Mathew Abbott Reviews Justin Clemens

15 January 2014

These erudite, ranting heroic couplets set the background for the book’s narrative: a world whose only claim to wholeness is made by global capital. ‘Global’ here should be understood rather literally. For The Mundiad, capital is the principle rendering the whole on which we live intelligible; it is what gives it its coherence. Nightfall here has of course always been the flipside of daybreak over there, but it is capital that has rendered this fact newly palpable for us, liquidating a localised experience of time and place in favour of a global ‘connectivity’ predicated on international trade, investment, and exploitation. The planet is brightened with it. But this brightening has revealed our homelessness.

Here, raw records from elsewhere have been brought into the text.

lemma popPair (g0 g : List (List Int)) (hlen : g.map List.length = g0.map List.length)
    (r c nc : Int) (hr : 0 ≤ r) :
    [(1 : Int), -1].foldl (popStep r c nc) (0, g) =
        popMatches g (g0.length : Int) [(r + 1, nc), (r - 1, nc)] (cellGet g r c) ∧
      ([(1 : Int), -1].foldl (popStep r c nc) (0, g)).2.map List.length = g0.map List.length ∧
      cellGet (([(1 : Int), -1].foldl (popStep r c nc) (0, g)).2) r c = cellGet g r c ∧
      (([(1 : Int), -1].foldl (popStep r c nc) (0, g)).1 ≠ 0 →
        0 ≤ nc ∧ nc < (widthOf g0 : Int)) := by
  have hrm : r + -1 = r - 1 := by ring
  have hW0 : (((PySem.List.pyGet? g 0).getD []).length : Int) = (widthOf g0 : Int) := by
    exact_mod_cast widthOf_congr g g0 hlen
  rw [popMatches]
  simp only [List.foldl_cons, List.foldl_nil]
  rw [len_congr g g0 hlen]
  have hs1 : popStep r c nc (0, g) 1 =
      (if (decide (0 ≤ r + 1) && decide (r + 1 < (g.length : Int)) && decide (0 ≤ nc) &&
          decide (nc < (((PySem.List.pyGet? g 0).getD []).length : Int)) &&
          (cellGet g (r + 1) nc == cellGet g r c)) = true
       then ((0 : Int) + 1, cellSet g (r + 1) nc 0) else (0, g)) := by
    rw [popStep_def]; rfl
  rw [hs1]
  by_cases hC1 : (decide (0 ≤ r + 1) && decide (r + 1 < (g.length : Int)) && decide (0 ≤ nc) &&
      decide (nc < (((PySem.List.pyGet? g 0).getD []).length : Int)) &&
      (cellGet g (r + 1) nc == cellGet g r c)) = true
  · have hcomp := hC1
    simp only [Bool.and_eq_true, decide_eq_true_eq] at hcomp
    obtain ⟨⟨⟨⟨hr1, hr2⟩, hnc1⟩, hnc2⟩, -⟩ := hcomp
    have hlen1 : (cellSet g (r + 1) nc 0).map List.length = g0.map List.length := by
      rw [map_length_cellSet _ _ _ _ (by omega)]; exact hlen
    have hget1 : cellGet (cellSet g (r + 1) nc 0) r c = cellGet g r c :=
      cellGet_cellSet_ne _ _ _ _ _ _ (by omega) hr (by omega)
    have hL1 : ((cellSet g (r + 1) nc 0).length : Int) = (g.length : Int) := by
      rw [← len_congr _ _ hlen1, len_congr _ _ hlen]
    simp only [if_pos hC1]
    have hs2 : popStep r c nc ((0 : Int) + 1, cellSet g (r + 1) nc 0) (-1) =
        (if (decide (0 ≤ r - 1) && decide (r - 1 < (g.length : Int)) && decide (0 ≤ nc) &&
            decide (nc < (((PySem.List.pyGet? (cellSet g (r + 1) nc 0) 0).getD []).length : Int)) &&
            (cellGet (cellSet g (r + 1) nc 0) (r - 1) nc == cellGet g r c)) = true
         then ((0 : Int) + 1 + 1, cellSet (cellSet g (r + 1) nc 0) (r - 1) nc 0)
         else ((0 : Int) + 1, cellSet g (r + 1) nc 0)) := by
      rw [popStep_def]
      simp only [isValid, hrm, hget1, hL1]
    rw [hs2]
    have hWB : (((PySem.List.pyGet? (cellSet g (r + 1) nc 0) 0).getD []).length : Int) =
        (widthOf g0 : Int) := by
      exact_mod_cast widthOf_congr _ g0 hlen1
    by_cases hC2 : (decide (0 ≤ r - 1) && decide (r - 1 < (g.length : Int)) && decide (0 ≤ nc) &&
        decide (nc < (((PySem.List.pyGet? (cellSet g (r + 1) nc 0) 0).getD []).length : Int)) &&
        (cellGet (cellSet g (r + 1) nc 0) (r - 1) nc == cellGet g r c)) = true
    · have hcomp2 := hC2
      simp only [Bool.and_eq_true, decide_eq_true_eq] at hcomp2
      obtain ⟨⟨⟨⟨hs1', hs2'⟩, -⟩, -⟩, -⟩ := hcomp2
      simp only [if_pos hC2]
      refine ⟨trivial, ?_, ?_, fun _ => ⟨hnc1, by rw [← hW0]; exact_mod_cast hnc2⟩⟩
      · rw [map_length_cellSet _ _ _ _ (by omega)]; exact hlen1
      · exact (cellGet_cellSet_ne _ _ _ _ _ _ (by omega) hr (by omega)).trans hget1
    · simp only [if_neg hC2]
      exact ⟨trivial, hlen1, hget1, fun _ => ⟨hnc1, by rw [← hW0]; exact_mod_cast hnc2⟩⟩
  · simp only [if_neg hC1]
    have hs2 : popStep r c nc ((0 : Int), g) (-1) =
        (if (decide (0 ≤ r - 1) && decide (r - 1 < (g.length : Int)) && decide (0 ≤ nc) &&
            decide (nc < (((PySem.List.pyGet? g 0).getD []).length : Int)) &&
            (cellGet g (r - 1) nc == cellGet g r c)) = true
         then ((0 : Int) + 1, cellSet g (r - 1) nc 0)
         else ((0 : Int), g)) := by
      rw [popStep_def]
      simp only [isValid, hrm]
    rw [hs2]
    by_cases hC2 : (decide (0 ≤ r - 1) && decide (r - 1 < (g.length : Int)) && decide (0 ≤ nc) &&
        decide (nc < (((PySem.List.pyGet? g 0).getD []).length : Int)) &&
        (cellGet g (r - 1) nc == cellGet g r c)) = true
    · have hcomp2 := hC2
      simp only [Bool.and_eq_true, decide_eq_true_eq] at hcomp2
      obtain ⟨⟨⟨⟨hs1', hs2'⟩, hnc1⟩, hnc2⟩, -⟩ := hcomp2
      simp only [if_pos hC2]
      refine ⟨trivial, ?_, ?_, fun _ => ⟨hnc1, by rw [← hW0]; exact_mod_cast hnc2⟩⟩
      · rw [map_length_cellSet _ _ _ _ (by omega)]; exact hlen
      · exact cellGet_cellSet_ne _ _ _ _ _ _ (by omega) hr (by omega)
    · simp only [if_neg hC2]
      exact ⟨trivial, hlen, trivial, fun h => absurd rfl h⟩
lemma rows_ge (g0 g : List (List Int)) (hlen : g.map List.length = g0.map List.length)
    (hW0 : ∀ row ∈ g0, widthOf g0 ≤ row.length) : ∀ row ∈ g, widthOf g0 ≤ row.length := by
  intro row hrow
  obtain ⟨i, hi, rfl⟩ := List.mem_iff_getElem.mp hrow
  have hlg : g.length = g0.length := by
    have := congrArg List.length hlen; simpa using this
  have he : g[i].length = (g0[i]'(by omega)).length := by
    have h1 := List.getElem_of_eq hlen (i := i) (by simpa using hi)
    simpa using h1
  rw [he]
  exact hW0 _ (List.getElem_mem _)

This is a way of understanding the epic’s loss of prestige: it withers because the universal conditions it once discovered were replaced by a new, more abstract one. The Mundiad does not mock epic, but the form of worldliness standing in for the forms of it epic once located. Put another way, it discovers our world as the real mockery. So Mundia, the book’s protagonist – born out of a love affair developing in hospital between a drug-addicted nurse and a victim of a nightclub bashing – barely begins her journey before The Mundiad is over. Her destiny is continually forestalled throughout the work; it is not until the fifth Book that she even encounters the Dream Parrot she has been fated to (and even then it is via mobile phone conversation, itself cut short by an apparent signal dropout). Mundia faces her nemesis in the sixth and last Book, but it is very promptly clubbed away by Mr. X and Mr. Y – ‘both dressed like gangsters in designer gear’ – who arrive out of nowhere and conclude The Mundiad with ribald Machiavellian discourses on power and tyranny, delivered in a brothel.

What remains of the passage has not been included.